Save as an .sh, transfer to OSC, and submit the script as previously described (allocate enough resources). If you encounter an error or failure while running all at once then you will have to pinpoint which step failed, then comment (add #) the out/delete the lines before the failure to begin at the failure step.



ADDING TRANSCRIPT READS

Funannotate makes it extremely easy to update a de novo annotation with direct transcript reads - no additional steps necessary. If you have multiple transcript samples, concatenate the same numbered read sets for each set of paired-end sequences; for other sequencing types, concatenate as well:

zcat <SET1_READ_1>.fq.gz <SETn_READ_1>.fq.gz | gzip > <OME>_1.fq.gz

Repeat this for the other sets of reads and input the results (<OME>_n.fq.gz) into -l/-r in the command below.

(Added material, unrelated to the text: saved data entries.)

-- pv_equiv track=rewrite | github.com/agaberr/ZAAM | server/routes/reminder_routes.py | postprocess_ner_predictions
-- ===== SOURCE A (Python) =====
-- def postprocess_ner_predictions(predicted_intent, predicted_tokens, predicted_slots):
--     predicted_time, predicted_action = [], []
--     current_action = []
--     current_time = []
--
--     # Iterate through tokens and their predicted slots
--     for i, (token, slot) in enumerate(zip(predicted_tokens, predicted_slots)):
--         if slot == 'B-action' or slot == 'I-action':
--             current_action.append(token)
--         elif slot == 'B-time' or slot == 'I-time':
--             current_time.append(token)
--         elif (slot == 'O' or 'B-' in slot) and (current_action or current_time):
--             # We've reached the end of an entity
--             if current_action:
--                 predicted_action = current_action
--                 current_action = []
--             if current_time:
--                 predicted_time = current_time
--                 current_time = []
--
--     # Handle any entities at the end of the sequence
--     if current_action:
--         predicted_action = current_action
--     if current_time:
--         predicted_time = current_time
--
--     # Join tokens to form entity strings
--     result = {
--         "predicted_intent": predicted_intent,
--         "predicted_time": " ".join(predicted_time) if predicted_time else None,
--         "predicted_action": " ".join(predicted_action) if predicted_action else None,
--     }
--
--     return result
-- ===== SOURCE B (Python) =====
-- def postprocess_ner_predictions(predicted_intent, predicted_tokens, predicted_slots):
--     # Phase 1: segment the token stream into groups of (action tokens, time tokens).
--     segments = []
--     cur_action, cur_time = [], []
--     for token, slot in zip(predicted_tokens, predicted_slots):
--         if slot == 'B-action' or slot == 'I-action':
--             cur_action.append(token)
--         elif slot == 'B-time' or slot == 'I-time':
--             cur_time.append(token)
--         elif (slot == 'O' or 'B-' in slot) and (cur_action or cur_time):
--             segments.append((cur_action, cur_time))
--             cur_action, cur_time = [], []
--     if cur_action or cur_time:
--         segments.append((cur_action, cur_time))
--     # Phase 2: the answer is the last group with action tokens / with time tokens.
--     action = next((a for a, _ in reversed(segments) if a), None)
--     time = next((t for _, t in reversed(segments) if t), None)
--     return {
--         "predicted_intent": predicted_intent,
--         "predicted_time": " ".join(time) if time else None,
--         "predicted_action": " ".join(action) if action else None,
--     }
-- ===== Notes on version B (the rewrite author's own statement) =====
-- stated objective: alternative
-- what changed: Replaces A's four mutable lists with inline overwrites by a two-phase decomposition: phase 1 builds an explicit list of entity segments, phase 2 selects the last segment with action/time tokens by a reversed search.
import Mathlib
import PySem

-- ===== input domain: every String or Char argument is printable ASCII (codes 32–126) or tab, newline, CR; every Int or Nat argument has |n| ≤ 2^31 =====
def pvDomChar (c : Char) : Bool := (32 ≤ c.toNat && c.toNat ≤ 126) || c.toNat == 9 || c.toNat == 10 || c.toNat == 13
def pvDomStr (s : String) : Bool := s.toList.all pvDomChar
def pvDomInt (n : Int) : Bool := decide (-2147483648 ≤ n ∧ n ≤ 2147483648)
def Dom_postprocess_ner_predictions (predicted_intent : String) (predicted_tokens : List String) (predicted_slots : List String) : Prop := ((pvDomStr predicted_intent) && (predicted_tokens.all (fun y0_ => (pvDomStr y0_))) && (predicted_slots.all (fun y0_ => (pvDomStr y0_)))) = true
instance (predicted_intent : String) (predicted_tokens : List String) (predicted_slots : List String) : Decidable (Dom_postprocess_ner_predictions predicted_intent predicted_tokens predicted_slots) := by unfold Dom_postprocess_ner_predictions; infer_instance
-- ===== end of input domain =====

-- B replaces A's four inline-overwritten lists by two phases (build explicit entity
-- segments, then pick the last nonempty one by a reversed search); alternative, same cost.

-- ===== PORT A =====
-- the body of A's for-loop: state is (predicted_time, predicted_action, current_action, current_time)
def pvAStep (st : List String × List String × List String × List String) (p : String × String) :
    List String × List String × List String × List String :=
  let (pt, pa, ca, ct) := st
  let (token, slot) := p
  if slot = "B-action" ∨ slot = "I-action" then (pt, pa, ca ++ [token], ct)
  else if slot = "B-time" ∨ slot = "I-time" then (pt, pa, ca, ct ++ [token])
  else if (slot = "O" ∨ PySem.Str.isIn "B-" slot) ∧ (ca ≠ [] ∨ ct ≠ []) then
    -- 'if current_action: predicted_action = current_action; current_action = []' and the same for time
    ((if ct ≠ [] then ct else pt), (if ca ≠ [] then ca else pa),
     (if ca ≠ [] then ([] : List String) else ca), (if ct ≠ [] then ([] : List String) else ct))
  else (pt, pa, ca, ct)

def postprocess_ner_predictions (predicted_intent : String) (predicted_tokens : List String) (predicted_slots : List String) : List (String × Option String) :=
  let st := (predicted_tokens.zip predicted_slots).foldl pvAStep ([], [], [], [])
  -- st = (predicted_time, predicted_action, current_action, current_time); final flush:
  let pa := if st.2.2.1 ≠ [] then st.2.2.1 else st.2.1
  let pt := if st.2.2.2 ≠ [] then st.2.2.2 else st.1
  [("predicted_intent", some predicted_intent),
   ("predicted_time", if pt ≠ [] then some (PySem.Str.join " " pt) else none),
   ("predicted_action", if pa ≠ [] then some (PySem.Str.join " " pa) else none)]

-- ===== PORT B =====
-- phase 1: segment the token stream into groups of (action tokens, time tokens)
def pvSegments : List (String × String) → List String → List String → List (List String × List String)
  | [], ca, ct => if ca ≠ [] ∨ ct ≠ [] then [(ca, ct)] else []
  | (token, slot) :: rest, ca, ct =>
    if slot = "B-action" ∨ slot = "I-action" then pvSegments rest (ca ++ [token]) ct
    else if slot = "B-time" ∨ slot = "I-time" then pvSegments rest ca (ct ++ [token])
    else if (slot = "O" ∨ PySem.Str.isIn "B-" slot) ∧ (ca ≠ [] ∨ ct ≠ []) then
      (ca, ct) :: pvSegments rest [] []
    else pvSegments rest ca ct

def postprocess_ner_predictions_alt (predicted_intent : String) (predicted_tokens : List String) (predicted_slots : List String) : List (String × Option String) :=
  let segs := pvSegments (predicted_tokens.zip predicted_slots) [] []
  -- phase 2: last group with action tokens / with time tokens (reversed search)
  let action := (segs.reverse.find? (fun g => !g.1.isEmpty)).map (·.1)
  let time := (segs.reverse.find? (fun g => !g.2.isEmpty)).map (·.2)
  [("predicted_intent", some predicted_intent),
   ("predicted_time", time.map (fun l => PySem.Str.join " " l)),
   ("predicted_action", action.map (fun l => PySem.Str.join " " l))]

-- ===== PRECONDITION & SPEC =====
def Spec_postprocess_ner_predictions (predicted_intent : String) (predicted_tokens : List String) (predicted_slots : List String) (out : List (String × Option String)) : Prop := out = postprocess_ner_predictions_alt predicted_intent predicted_tokens predicted_slots
instance (predicted_intent : String) (predicted_tokens : List String) (predicted_slots : List String) (out : List (String × Option String)) : Decidable (Spec_postprocess_ner_predictions predicted_intent predicted_tokens predicted_slots out) := by unfold Spec_postprocess_ner_predictions; infer_instance

-- ===== CLAIM (what is proved, stated in full; the proofs are below) =====
def Claim_equal_postprocess_ner_predictions : Prop := ∀ (predicted_intent : String) (predicted_tokens : List String) (predicted_slots : List String), Dom_postprocess_ner_predictions predicted_intent predicted_tokens predicted_slots → Spec_postprocess_ner_predictions predicted_intent predicted_tokens predicted_slots (postprocess_ner_predictions predicted_intent predicted_tokens predicted_slots)

-- ===== LEMMAS AND PROOFS =====

-- the invariant: at any point of the loop, A's "final answer if we stopped here" equals
-- the last nonempty component among the segments B would still produce, defaulting to
-- A's already-flushed value.
theorem pv_main (ps : List (String × String)) :
    ∀ pt pa ca ct : List String,
    ((if ¬(ps.foldl pvAStep (pt, pa, ca, ct)).2.2.1 = [] then (ps.foldl pvAStep (pt, pa, ca, ct)).2.2.1 else (ps.foldl pvAStep (pt, pa, ca, ct)).2.1),
     (if ¬(ps.foldl pvAStep (pt, pa, ca, ct)).2.2.2 = [] then (ps.foldl pvAStep (pt, pa, ca, ct)).2.2.2 else (ps.foldl pvAStep (pt, pa, ca, ct)).1)) =
    ((((pvSegments ps ca ct).reverse.find? (fun g => !g.1.isEmpty)).elim pa (·.1)),
     (((pvSegments ps ca ct).reverse.find? (fun g => !g.2.isEmpty)).elim pt (·.2))) := by
  induction ps with
  | nil =>
      intro pt pa ca ct
      simp only [List.foldl_nil, pvSegments]
      by_cases hca : ca = [] <;> by_cases hct : ct = [] <;>
        simp [hca, hct, List.find?, Option.elim]
  | cons p rest ih =>
      intro pt pa ca ct
      obtain ⟨token, slot⟩ := p
      simp only [List.foldl_cons, pvSegments, pvAStep]
      by_cases h1 : slot = "B-action" ∨ slot = "I-action"
      · simp only [if_pos h1]
        exact ih pt pa (ca ++ [token]) ct
      · simp only [if_neg h1]
        by_cases h2 : slot = "B-time" ∨ slot = "I-time"
        · simp only [if_pos h2]
          exact ih pt pa ca (ct ++ [token])
        · simp only [if_neg h2]
          by_cases h3 : (slot = "O" ∨ PySem.Str.isIn "B-" slot = true) ∧ (ca ≠ [] ∨ ct ≠ [])
          · simp only [if_pos h3]
            by_cases hca : ca = [] <;> by_cases hct : ct = []
            · exact absurd h3.2 (by simp [hca, hct])
            all_goals
              simp only [hca, hct, ne_eq, not_true_eq_false, not_false_eq_true,
                if_true, if_false]
            all_goals
              rw [ih]
              cases hfa : (pvSegments rest [] []).reverse.find? (fun g => !g.1.isEmpty) <;>
              cases hft : (pvSegments rest [] []).reverse.find? (fun g => !g.2.isEmpty) <;>
              simp [List.reverse_cons, List.find?_append, hfa, hft, Option.elim, hca, hct]
          · simp only [if_neg h3]
            exact ih pt pa ca ct

-- ===== VERDICT (by name: the statement is the Claim_ definition above) =====
theorem postprocess_ner_predictions_spec : Claim_equal_postprocess_ner_predictions := by
  intro pi toks slots _
  unfold Spec_postprocess_ner_predictions postprocess_ner_predictions postprocess_ner_predictions_alt
  have h := pv_main (toks.zip slots) [] [] [] []
  have h1 := congrArg Prod.fst h
  have h2 := congrArg Prod.snd h
  dsimp only at h1 h2
  simp only [ne_eq]
  rw [h1, h2]
  cases hfa : (pvSegments (toks.zip slots) [] []).reverse.find? (fun g => !g.1.isEmpty) with
  | none =>
      cases hft : (pvSegments (toks.zip slots) [] []).reverse.find? (fun g => !g.2.isEmpty) with
      | none => simp [Option.elim]
      | some gt =>
          have hg : ¬gt.2 = [] := by simpa using List.find?_some hft
          simp [Option.elim, hg]
  | some ga =>
      have ha : ¬ga.1 = [] := by simpa using List.find?_some hfa
      cases hft : (pvSegments (toks.zip slots) [] []).reverse.find? (fun g => !g.2.isEmpty) with
      | none => simp [Option.elim, ha]
      | some gt =>
          have hg : ¬gt.2 = [] := by simpa using List.find?_some hft
          simp [Option.elim, ha, hg]
-- pv_equiv track=rewrite | github.com/josh5734/Programmers-PS | Programmers_무지의먹방라이브.py | solution
-- ===== SOURCE A (Python) =====
-- def solution(food_times, k):
--     foods = []
--     for idx, food_amount in enumerate(food_times):
--         foods.append([food_amount, idx+1])
--
--     foods.sort()  # 음식 양이 적은 순서대로 정렬 - 배열 길이에 영향을 주기 때문
--     if sum(food_times) <= k:  # k가 전체 음식 양보다 크거나 같으면 -1
--         return -1
--
--     minFoodAmount = foods[0][0]
--     length = len(foods)
--     oneCycleTime = minFoodAmount * length  # oneCycleTime이 되면 음식이 하나 사라짐
--     nextFoodIdx = 1  # 두번째에 있는 음식이 1초 후에 사라지므로 1로 두번째 음식을 가리키도록 초기화
--     while oneCycleTime <= k:  # 더 이상 사라지는 음식이 없으면 loop 종료
--         k -= oneCycleTime
--         minFoodAmount = foods[nextFoodIdx][0] - foods[nextFoodIdx-1][0]
--         length -= 1
--         oneCycleTime = minFoodAmount * length
--         nextFoodIdx += 1
--     foods = foods[nextFoodIdx-1:]  # 지금까지 다 먹은 음식 제거
--     foods = sorted(foods, key=lambda x: x[1])  # 다시 원래 인덱스순으로 정렬
--     idx = k % len(foods)  # 남은 음식들 중에서 k번째 구하기
--     return foods[idx][1]
-- ===== SOURCE B (Python) =====
-- def solution(food_times, k):
--     n = len(food_times)
--     if sum(food_times) <= k:
--         return -1
--     pairs = sorted([(a, i + 1) for i, a in enumerate(food_times)])
--     pref = [0]
--     prev = 0
--     for m in range(1, n):
--         pref.append(pref[-1] + (pairs[m - 1][0] - prev) * (n - (m - 1)))
--         prev = pairs[m - 1][0]
--     lo, hi = 0, n - 1
--     while lo < hi:
--         mid = (lo + hi + 1) // 2
--         if pref[mid] <= k:
--             lo = mid
--         else:
--             hi = mid - 1
--     rest = sorted(p[1] for p in pairs[lo:])
--     return rest[(k - pref[lo]) % len(rest)]
-- ===== Notes on version B (the rewrite author's own statement) =====
-- stated objective: alternative
-- what changed: Replaces A's step-by-step layer-subtraction while-loop with a cumulative-time prefix array built once plus a binary search for the last fully-consumable layer; the -1 guard and the final index-sorted lookup are kept.
import Mathlib
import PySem

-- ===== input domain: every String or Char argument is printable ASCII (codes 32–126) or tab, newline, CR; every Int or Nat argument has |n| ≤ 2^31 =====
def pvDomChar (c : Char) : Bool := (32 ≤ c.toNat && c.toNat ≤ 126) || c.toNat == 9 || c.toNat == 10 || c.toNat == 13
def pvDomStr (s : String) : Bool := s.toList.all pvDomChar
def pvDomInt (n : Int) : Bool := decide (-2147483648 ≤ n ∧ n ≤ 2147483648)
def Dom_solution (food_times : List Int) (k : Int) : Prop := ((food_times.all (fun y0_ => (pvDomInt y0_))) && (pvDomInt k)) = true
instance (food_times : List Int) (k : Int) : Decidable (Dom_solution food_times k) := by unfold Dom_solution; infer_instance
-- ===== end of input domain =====

-- B replaces A's layer-by-layer subtraction while-loop by a prefix array of cumulative
-- layer times plus a binary search for the last fully-consumable layer (alternative
-- decomposition; both remain O(n log n) overall, the sort dominating).

-- ===== PORT A =====
-- A's while-loop; fuel = len(foods) bounds its iteration count (inside Pre_ the loop
-- runs at most len(foods) - 1 times, so the fuel never runs out there).
def solLoopA (foods : List (Int × Int)) : Nat → Int → Int → Int → Int → Int × Int
  | 0, k, _, _, nfi => (k, nfi)
  | fuel+1, k, oct, len, nfi =>
    if oct ≤ k then
      let minf := (PySem.List.pyGetD foods nfi ((0:Int),(0:Int))).1
                  - (PySem.List.pyGetD foods (nfi-1) ((0:Int),(0:Int))).1
      solLoopA foods fuel (k - oct) (minf * (len - 1)) (len - 1) (nfi + 1)
    else (k, nfi)

def solution (food_times : List Int) (k : Int) : Int :=
  let foods0 := (PySem.List.enumerate food_times 0).foldl
    (fun acc p => acc ++ [(p.2, p.1 + 1)]) []
  let foods := PySem.List.sorted2 foods0 (fun x => x.1) (fun x => x.2)
  if food_times.sum ≤ k then -1
  else
    let minFoodAmount := (PySem.List.pyGetD foods 0 ((0:Int),(0:Int))).1
    let length : Int := foods.length
    let st := solLoopA foods foods.length k (minFoodAmount * length) length 1
    let foods2 := PySem.List.sorted (PySem.List.slice foods (some (st.2 - 1)) none) (fun x => x.2)
    let idx := PySem.Int.mod st.1 (foods2.length)
    (PySem.List.pyGetD foods2 idx ((0:Int),(0:Int))).2

-- ===== PORT B =====
-- B's binary search; hi - lo strictly shrinks each iteration, so fuel = len(food_times)
-- (> initial hi - lo) is never exhausted.
def bsLoopB (pref : List Int) (k : Int) : Nat → Int → Int → Int
  | 0, lo, _ => lo
  | fuel+1, lo, hi =>
    if lo < hi then
      let mid := PySem.Int.floordiv (lo + hi + 1) 2
      if PySem.List.pyGetD pref mid 0 ≤ k then bsLoopB pref k fuel mid hi
      else bsLoopB pref k fuel lo (mid - 1)
    else lo

def solution_alt (food_times : List Int) (k : Int) : Int :=
  let n : Int := food_times.length
  if food_times.sum ≤ k then -1
  else
    let pairs := PySem.List.sorted2
      ((PySem.List.enumerate food_times 0).map (fun p => (p.2, p.1 + 1)))
      (fun x => x.1) (fun x => x.2)
    let st := (PySem.List.pyRange 1 n 1).foldl
      (fun (s : List Int × Int) m =>
        (s.1 ++ [PySem.List.pyGetD s.1 (-1) 0
                  + ((PySem.List.pyGetD pairs (m-1) ((0:Int),(0:Int))).1 - s.2) * (n - (m - 1))],
         (PySem.List.pyGetD pairs (m-1) ((0:Int),(0:Int))).1))
      (([0] : List Int), (0:Int))
    let pref := st.1
    let lo := bsLoopB pref k food_times.length 0 (n - 1)
    let rest := PySem.List.sorted ((PySem.List.slice pairs (some lo) none).map (fun p => p.2)) (fun x => x)
    PySem.List.pyGetD rest (PySem.Int.mod (k - PySem.List.pyGetD pref lo 0) (rest.length)) 0

-- ===== PRECONDITION & SPEC =====
-- Pre_ excludes only the inputs where A raises IndexError (empty food_times with
-- k < 0, reaching foods[0] past the -1 guard); B raises there too (ZeroDivisionError).
def Pre_solution (food_times : List Int) (k : Int) : Prop :=
  food_times ≠ [] ∨ 0 ≤ k
instance (food_times : List Int) (k : Int) : Decidable (Pre_solution food_times k) := by
  unfold Pre_solution; infer_instance

def pvWitness_solution : List Int × Int := ([3, 1, 2], 5)

def Spec_solution (food_times : List Int) (k : Int) (out : Int) : Prop := out = solution_alt food_times k
instance (food_times : List Int) (k : Int) (out : Int) : Decidable (Spec_solution food_times k out) := by
  unfold Spec_solution; infer_instance

-- ===== CLAIM (what is proved, stated in full; the proofs are below) =====
def Claim_equal_solution : Prop := ∀ (food_times : List Int) (k : Int), Dom_solution food_times k → Pre_solution food_times k → Spec_solution food_times k (solution food_times k)

-- ===== LEMMAS AND PROOFS =====

-- sorted amounts / layer cost / cumulative prefix
def pvC (S : List Int) (t : Nat) : Int :=
  (S.getD t 0 - if t = 0 then 0 else S.getD (t-1) 0) * ((S.length : Int) - (t : Int))

def pvP (S : List Int) : Nat → Int
  | 0 => 0
  | m+1 => pvP S m + pvC S m

theorem insertBy_pairwise {α : Type} (R : α → α → Prop) (before : α → α → Bool)
    (htot : ∀ a b, before a b = true → R a b) (hfal : ∀ a b, before a b = false → R b a)
    (htrans : ∀ a b c, R a b → R b c → R a c) (x : α) :
    ∀ (ys : List α), ys.Pairwise R → (PySem.List.insertBy before x ys).Pairwise R
  | [], _ => by simp [PySem.List.insertBy]
  | y :: ys, h => by
    rw [List.pairwise_cons] at h
    by_cases hb : before x y = true
    · simp only [PySem.List.insertBy, hb, if_true]
      refine List.Pairwise.cons ?_ (List.Pairwise.cons h.1 h.2)
      intro z hz
      rcases List.mem_cons.mp hz with rfl | hz
      · exact htot _ _ hb
      · exact htrans _ _ _ (htot _ _ hb) (h.1 z hz)
    · simp only [PySem.List.insertBy, hb]
      refine List.Pairwise.cons ?_ (insertBy_pairwise R before htot hfal htrans x ys h.2)
      intro z hz
      rcases (PySem.List.mem_insertBy before x z ys).mp hz with rfl | hz
      · exact hfal _ _ (Bool.eq_false_iff.mpr hb)
      · exact h.1 z hz

theorem foldl_insertBy_pairwise {α : Type} (R : α → α → Prop) (before : α → α → Bool)
    (htot : ∀ a b, before a b = true → R a b) (hfal : ∀ a b, before a b = false → R b a)
    (htrans : ∀ a b c, R a b → R b c → R a c) :
    ∀ (l acc : List α), acc.Pairwise R →
      (l.foldl (fun acc x => PySem.List.insertBy before x acc) acc).Pairwise R
  | [], acc, h => h
  | x :: l, acc, h => by
    simpa using foldl_insertBy_pairwise R before htot hfal htrans l
      (PySem.List.insertBy before x acc) (insertBy_pairwise R before htot hfal htrans x acc h)

theorem sorted2_pairwise_fst (xs : List (Int × Int)) :
    (PySem.List.sorted2 xs (fun x => x.1) (fun x => x.2)).Pairwise (fun a b => a.1 ≤ b.1) := by
  unfold PySem.List.sorted2
  simp only [Bool.false_eq_true, if_false]
  exact foldl_insertBy_pairwise _ _
    (by intro a b h; simp at h; rcases h with h | ⟨h, _⟩ <;> omega)
    (by intro a b h; simp at h; omega)
    (by intro a b c h1 h2; omega) xs [] (List.Pairwise.nil)

theorem getD_mono_of_pairwise (S : List Int) (h : S.Pairwise (· ≤ ·)) {i j : Nat}
    (hij : i ≤ j) (hj : j < S.length) : S.getD i 0 ≤ S.getD j 0 := by
  rcases Nat.lt_or_ge i j with hlt | hge
  · have := (List.pairwise_iff_getElem.mp h) i j (lt_trans hlt hj) hj hlt
    rwa [List.getD_eq_getElem _ _ (lt_trans hlt hj), List.getD_eq_getElem _ _ hj]
  · have : i = j := le_antisymm hij hge
    simp [this]

theorem pvC_nonneg (S : List Int) (h : S.Pairwise (· ≤ ·)) {t : Nat}
    (ht1 : 1 ≤ t) (ht : t < S.length) : 0 ≤ pvC S t := by
  have h1 : S.getD (t-1) 0 ≤ S.getD t 0 := getD_mono_of_pairwise S h (by omega) ht
  have h2 : (0:Int) ≤ (S.length : Int) - (t : Int) := by
    have : (t:Int) < (S.length : Int) := by exact_mod_cast ht
    omega
  unfold pvC
  rw [if_neg (by omega)]
  exact mul_nonneg (by omega) h2

theorem pvP_mono (S : List Int) (h : S.Pairwise (· ≤ ·)) {j j' : Nat}
    (hj1 : 1 ≤ j) (hjj : j ≤ j') (hj' : j' ≤ S.length) : pvP S j ≤ pvP S j' := by
  induction j', hjj using Nat.le_induction with
  | base => exact le_rfl
  | succ m hm ih =>
    have : pvP S m ≤ pvP S (m+1) := by
      have := pvC_nonneg S h (t := m) (by omega) (by omega)
      simp [pvP]; omega
    exact le_trans (ih (by omega)) this

theorem pvP_closed (S : List Int) : ∀ m, 1 ≤ m → m ≤ S.length →
    pvP S m = ((List.range (m-1)).map (fun t => S.getD t 0)).sum
              + S.getD (m-1) 0 * ((S.length : Int) - ((m:Nat) - 1 : Nat)) := by
  intro m
  induction m with
  | zero => omega
  | succ m ih =>
    intro _ hm
    rcases Nat.eq_zero_or_pos m with rfl | hmpos
    · simp [pvP, pvC]
    · have hrec := ih hmpos (by omega)
      have hstep : pvP S (m+1) = pvP S m + pvC S m := rfl
      rw [hstep, hrec]
      unfold pvC
      rw [if_neg (by omega)]
      have hr : List.range m = List.range (m-1) ++ [m-1] := by
        conv_lhs => rw [show m = (m-1) + 1 by omega]
        rw [List.range_succ]
      simp only [Nat.add_sub_cancel, hr, List.map_append, List.sum_append, List.map_cons,
        List.map_nil, List.sum_cons, List.sum_nil]
      push_cast [Nat.cast_sub hmpos]
      ring

theorem range_map_getD (S : List Int) : (List.range S.length).map (fun t => S.getD t 0) = S := by
  apply List.ext_getElem
  · simp
  · intro i h1 h2
    simp [List.getD_eq_getElem?_getD, List.getElem?_eq_getElem h2]

theorem pvP_length (S : List Int) (hS : S ≠ []) : pvP S S.length = S.sum := by
  have hn : 1 ≤ S.length := List.length_pos_iff.mpr hS
  rw [pvP_closed S S.length hn le_rfl]
  have h1 : ((S.length : Nat) - 1 : Nat) = S.length - 1 := rfl
  have h2 : ((S.length : Int) - ((S.length - 1 : Nat) : Int)) = 1 := by
    have : ((S.length - 1 : Nat) : Int) = (S.length : Int) - 1 := by omega
    omega
  rw [h2, mul_one]
  have hr : List.range S.length = List.range (S.length - 1) ++ [S.length - 1] := by
    conv_lhs => rw [show S.length = (S.length - 1) + 1 by omega]
    rw [List.range_succ]
  conv_rhs => rw [← range_map_getD S]
  rw [hr]
  simp

theorem fst_pyGetD (pairs : List (Int × Int)) (i : Int) :
    (PySem.List.pyGetD pairs i ((0:Int),(0:Int))).1
      = PySem.List.pyGetD (pairs.map (fun p => p.1)) i 0 := by
  have := PySem.List.pyGetD_map (fun p : Int × Int => p.1) pairs i ((0:Int),(0:Int))
  simpa using this.symm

To update your annotation with the paired end transcript reads (use the standard singularity submission scripts to submit as a job):

funannotate update -f <SORTED_MASKED>.fa \
-g <FUNANNOTATE_OUTPUT>/predict_results/<OUTPUT>.gff3 \
--species "<GENUS> <SPECIES>" --jaccard_clip --cpus <NUM> \
-l <PAIRED_END_1>.fq.gz -r <PAIRED_END_2>.fq.gz

For other types of transcript reads and stranded RNA library preparations, refer to funannotate update -h. If you would like to set your own output directory with -o, just make sure you use the full absolute path or else you may encounter a PASA no such file or directory error.



CITATION INFO

Funannotate is the wrapper that packages many other software. In addition to citing Funannotate, you should cite GlimmerHMM, GeneMark ES, Snap, BUSCO, and Augustus.